In the Container Settings area, click Basic Info, set NPU Quota to Complete NPU allocation, and select the chip type and quantity. CCE will allocate NPU resources to the container based on the settings.

Figure 1 Enabling complete NPU allocation
Configure other parameters by referring to Creating a Workload. After completing the settings, click Create Workload in the lower right corner. When the workload changes to the Running state, it is created.

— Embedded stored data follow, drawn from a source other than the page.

-- the queue loop computes the level-synchronous BFS, given enough fuel
theorem bfsLoopA_eq_levels (graph : List (Int × Int × List (Int × Int))) (max_depth : Int) :
    ∀ (n : Nat) (depth : Int) (dist : PySem.Dict (Int × Int) Int) (front : List (Int × Int)) (fuel : Nat),
      (max_depth - depth).toNat = n →
      (∀ x ∈ front, dist.get? x = some depth) →
      pvNeed graph n depth dist front ≤ fuel →
      bfsLoopA graph max_depth fuel dist front = bfsLevels graph n depth dist front := by
  intro n
  induction n with
  | zero =>
      intro depth dist front fuel hn h hfuel
      have hcap : max_depth ≤ depth := by omega
      simp only [pvNeed] at hfuel
      obtain ⟨k, hk⟩ := Nat.le.dest hfuel
      have hdr := bfsLoopA_drain graph max_depth depth hcap front dist [] k (by simpa using h)
      rw [List.append_nil] at hdr
      rw [← hk, hdr, bfsLoopA_nil]
      rfl
  | succ n ih =>
      intro depth dist front fuel hn h hfuel
      by_cases hfr : front = []
      · subst hfr
        rw [bfsLoopA_nil]
        simp [bfsLevels]
      · have hcap : ¬ max_depth ≤ depth := by omega
        simp only [pvNeed, if_neg hfr] at hfuel
        obtain ⟨k, hk⟩ := Nat.le.dest hfuel
        have hfuel2 : front.length + (pvNeed graph n (depth + 1) (pvExpand graph depth dist front).1
            (pvExpand graph depth dist front).2 + k) = fuel := by omega
        have hstep := bfsLoopA_level graph max_depth depth hcap front dist []
          (pvNeed graph n (depth + 1) (pvExpand graph depth dist front).1
            (pvExpand graph depth dist front).2 + k) (by simpa using h)
        rw [List.append_nil] at hstep
        rw [← hfuel2, hstep]
        have hinv := pvInv_expand graph depth dist front
        have hnext : ∀ x ∈ (pvExpand graph depth dist front).2,
            (pvExpand graph depth dist front).1.get? x = some (depth + 1) :=
          fun x hx => (hinv.2.2.1 x hx).2.2
        have hn2 : (max_depth - (depth + 1)).toNat = n := by omega
        rw [List.nil_append]
        rw [ih (depth + 1) _ _ _ hn2 hnext (by omega)]
        conv_rhs => rw [bfsLevels]
        rw [if_neg hfr]
-- pv_equiv track=rewrite | github.com/ildvr-git/starting_out_with_python_5 | chapter_9/ex9_4.py | delete_signs
-- ===== SOURCE A (Python) =====
-- def delete_signs(in_set):
--     new_set = set()
--     signs = ",.!?:;*)(][}{/\"\'"
--     for word in in_set:
--         for char in word:
--             if char in signs:
--                 word = word.replace(char, "")
--         new_set.add(word.lower())
--     return new_set
-- ===== SOURCE B (Python) =====
-- def delete_signs(in_set):
--     signs = ",.!?:;*)(][}{/\"\'"
--     return {''.join(c for c in word if c not in signs).lower() for word in in_set}
-- ===== Notes on version B (the rewrite author's own statement) =====
-- stated objective: simpler
-- what changed: Replaced the nested loop that calls word.replace once per offending character (re-scanning the whole word each time) with a single linear character-filter pass per word, collected by a set comprehension.
import Mathlib
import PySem

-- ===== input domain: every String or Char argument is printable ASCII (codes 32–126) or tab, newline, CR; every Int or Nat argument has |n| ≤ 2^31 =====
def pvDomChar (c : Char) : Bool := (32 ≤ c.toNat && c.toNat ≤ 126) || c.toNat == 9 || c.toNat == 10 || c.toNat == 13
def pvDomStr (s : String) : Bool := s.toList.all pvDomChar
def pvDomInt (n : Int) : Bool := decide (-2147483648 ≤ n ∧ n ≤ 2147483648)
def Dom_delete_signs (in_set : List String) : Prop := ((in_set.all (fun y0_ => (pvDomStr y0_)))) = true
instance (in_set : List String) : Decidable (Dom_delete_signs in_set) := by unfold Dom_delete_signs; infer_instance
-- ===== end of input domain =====

-- B replaces A's repeated word.replace re-scans by one linear filter pass per word (simpler).
-- ===== PORT A =====
-- the punctuation string `signs`, as a char list
def pvSigns : List Char := ",.!?:;*)(][}{/\"'".toList

def delete_signs (in_set : List String) : List String :=
  in_set.foldl
    (fun new_set word =>
      -- `for char in word:` iterates over the ORIGINAL word; reassignment of `word` does not change it
      let w := word.toList.foldl
        (fun cur char =>
          if PySem.Chars.isIn [char] pvSigns then PySem.Chars.replace cur [char] [] else cur)
        word.toList
      PySem.Set.add new_set (String.ofList (PySem.Chars.lower w)))
    PySem.Set.empty

-- ===== PORT B =====
def delete_signs_alt (in_set : List String) : List String :=
  in_set.foldl
    (fun acc word =>
      PySem.Set.add acc
        (String.ofList (PySem.Chars.lower
          (word.toList.filter (fun c => !(PySem.Chars.isIn [c] pvSigns))))))
    PySem.Set.empty

-- ===== PRECONDITION & SPEC =====
def Spec_delete_signs (in_set : List String) (out : List String) : Prop := out = delete_signs_alt in_set
instance (in_set : List String) (out : List String) : Decidable (Spec_delete_signs in_set out) := by unfold Spec_delete_signs; infer_instance

-- ===== CLAIM (what is proved, stated in full; the proofs are below) =====
def Claim_equal_delete_signs : Prop := ∀ (in_set : List String), Dom_delete_signs in_set → Spec_delete_signs in_set (delete_signs in_set)

-- ===== LEMMAS AND PROOFS =====

-- replacing a single-char pattern by "" is exactly filtering that char out
theorem replace_go_single (c : Char) : ∀ (l acc : List Char) (fuel : Nat), l.length ≤ fuel →
    PySem.Chars.replace.go [c] [] fuel l acc = acc.reverse ++ l.filter (· ≠ c) := by
  intro l
  induction l with
  | nil => intro acc fuel _; cases fuel <;> simp [PySem.Chars.replace.go]
  | cons x t ih =>
    intro acc fuel hf
    cases fuel with
    | zero => simp at hf
    | succ n =>
      simp only [PySem.Chars.replace.go]
      by_cases hx : x = c
      · subst hx
        rw [if_pos (by simp [List.isPrefixOf])]
        simp only [List.length_cons] at hf
        simp only [List.length_cons, List.length_nil, List.drop_succ_cons, List.drop_zero,
          List.reverse_nil, List.nil_append]
        rw [ih acc n (by omega)]
        simp
      · rw [if_neg (by simp [List.isPrefixOf]; intro h; exact (hx h.symm).elim)]
        simp only [List.length_cons] at hf
        rw [ih (x :: acc) n (by omega)]
        simp [hx]

theorem replace_single (c : Char) (s : List Char) :
    PySem.Chars.replace s [c] [] = s.filter (· ≠ c) := by
  simp only [PySem.Chars.replace, List.isEmpty_cons]
  exact (replace_go_single c s [] s.length le_rfl).trans (by simp)

-- A's inner loop (one replace per offending char of the original word) equals one filter pass,
-- provided every offending char of the current string occurs among the chars still to be visited
theorem inner_loop_eq_filter (bad : Char → Bool) :
    ∀ (cs cur : List Char), (∀ x ∈ cur, bad x → x ∈ cs) →
    cs.foldl (fun cur c => if bad c then cur.filter (· ≠ c) else cur) cur
      = cur.filter (fun x => !(bad x)) := by
  intro cs
  induction cs with
  | nil =>
    intro cur h
    simp only [List.foldl_nil]
    refine (List.filter_eq_self.mpr fun x hx => ?_).symm
    have hb : ¬ bad x = true := fun hb => by simpa using h x hx hb
    simp [hb]
  | cons c t ih =>
    intro cur h
    simp only [List.foldl_cons]
    by_cases hc : bad c = true
    · rw [if_pos hc, ih _ (fun x hx hb => by
        have hxm := List.mem_filter.mp hx
        have hne : x ≠ c := by simp at hxm; exact hxm.2
        rcases List.mem_cons.mp (h x hxm.1 hb) with he | hm
        · exact absurd he hne
        · exact hm)]
      rw [List.filter_filter]
      refine List.filter_congr (fun x _ => ?_)
      by_cases hb : bad x = true
      · simp [hb]
      · have : x ≠ c := fun he => by rw [he] at hb; exact hb hc
        simp [hb, this]
    · rw [if_neg hc]
      exact ih cur (fun x hx hb => by
        rcases List.mem_cons.mp (h x hx hb) with rfl | hm
        · exact absurd hb hc
        · exact hm)

theorem cleaned_word_eq (w : List Char) :
    w.foldl (fun cur char =>
        if PySem.Chars.isIn [char] pvSigns then PySem.Chars.replace cur [char] [] else cur) w
      = w.filter (fun c => !(PySem.Chars.isIn [c] pvSigns)) := by
  rw [PySem.List.foldl_congr_mem w _
        (fun cur char => if PySem.Chars.isIn [char] pvSigns then cur.filter (· ≠ char) else cur) w
        (fun cur c _ => by
          by_cases hb : PySem.Chars.isIn [c] pvSigns <;> simp [hb, replace_single])]
  exact inner_loop_eq_filter (fun c => PySem.Chars.isIn [c] pvSigns) w w (fun x hx _ => hx)

-- ===== VERDICT (by name: the statement is the Claim_ definition above) =====
theorem delete_signs_spec : Claim_equal_delete_signs := by
  intro in_set _
  unfold Spec_delete_signs delete_signs delete_signs_alt
  refine PySem.List.foldl_congr_mem in_set _ _ PySem.Set.empty fun acc word _ => ?_
  simp only [cleaned_word_eq]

Use kubectl to access the cluster.

Run the following command to create a YAML file that requests full NPU allocation for a workload:

vim npu-app.yaml

Example file content:

kind: Deployment
apiVersion: apps/v1
metadata:
  name: npu-test
  namespace: default
spec:
  replicas: 1
  selector:
    matchLabels:
      app: npu-test
  template:
    metadata:
      labels:
        app: npu-test
    spec:
      nodeSelector:      # (Optional) After this parameter is specified, the workload pod can be scheduled to a node with the required NPU resources.
        accelerator/huawei-npu: ascend-310
      containers:
        - name: container-0
          image: nginx:perl
          env:
          - name: LD_LIBRARY_PATH  # Configure environment variable. It is used to specify the search path of the dynamic link library (DLL) to ensure that CCE can correctly load the required DLL file when running NPU-related applications.
            value: "/usr/local/HiAI/driver/lib64:/usr/local/Ascend/driver/lib64/common:/usr/local/Ascend/driver/lib64/driver:/usr/local/Ascend/driver/lib64"
          resources:
            limits:
              cpu: 250m
              huawei.com/ascend-310: '1' 
              memory: 512Mi
            requests:
              cpu: 250m
              huawei.com/ascend-310: '1'
              memory: 512Mi        
      imagePullSecrets:
      - name: default-secret

nodeSelector: (Optional) specifies a node selector. After this parameter is specified, a workload pod can be scheduled to a node with the required NPU resources. If not specified, CCE automatically assigns the pod to an available NPU node.
Obtain nodes with a specified label:
```
kubectl get node -L accelerator/huawei-npu
```
Information similar to the following is displayed, where the information in bold is the label value:
```
NAME           STATUS   ROLES    AGE     VERSION                                    HUAWEI-NPU
10.100.2.59    Ready    <none>   2m18s   v1.19.10-r0-CCE21.11.1.B006-21.11.1.B006   ascend-310
```
The types of NPU chips that are supported for containers are listed below. As shown in the YAML file, you can specify the NPU chip type and quantity using resources.limits. The number of NPU chips must be a positive integer.
- Ascend Snt3: specified by the huawei.com/ascend-310 field.
- Ascend Snt9: specified by the huawei.com/ascend-1980 field. To use this type of NPU chips, install the Volcano add-on in advance. For details, see Volcano Scheduler.
  
  When specifying the number of NPU chips, ensure that the values of requests and limits are the same.

Create the workload.
```
kubectl apply -f npu-app.yaml
```
If information similar to the following is displayed, the workload has been created:
```
deployment.apps/npu-test created
```

View the created pod.

kubectl get pod -n default

Information similar to the following is displayed:

NAME                      READY   STATUS    RESTARTS   AGE
npu-test-6bdb4d7cb-pmtc2   1/1     Running   0          21s

Access the container.

kubectl -n default exec -it npu-test-6bdb4d7cb-pmtc2 -c container-0 -- /bin/bash

Check whether the NPU has been allocated to the container.
```
npu-smi info
```
The command output shows that the NPU whose chip ID is 13 has been mounted to the container.

NPU Fault Isolation

The CCE AI Suite (Ascend NPU) add-on monitors the health status of NPUs and communicates with kubelet when a device is detected as unhealthy. kubelet removes the device from the available list, preventing the scheduling of the NPU resources. Once the device recovers, the add-on updates kubelet on its health status, making the device available for use in CCE once again.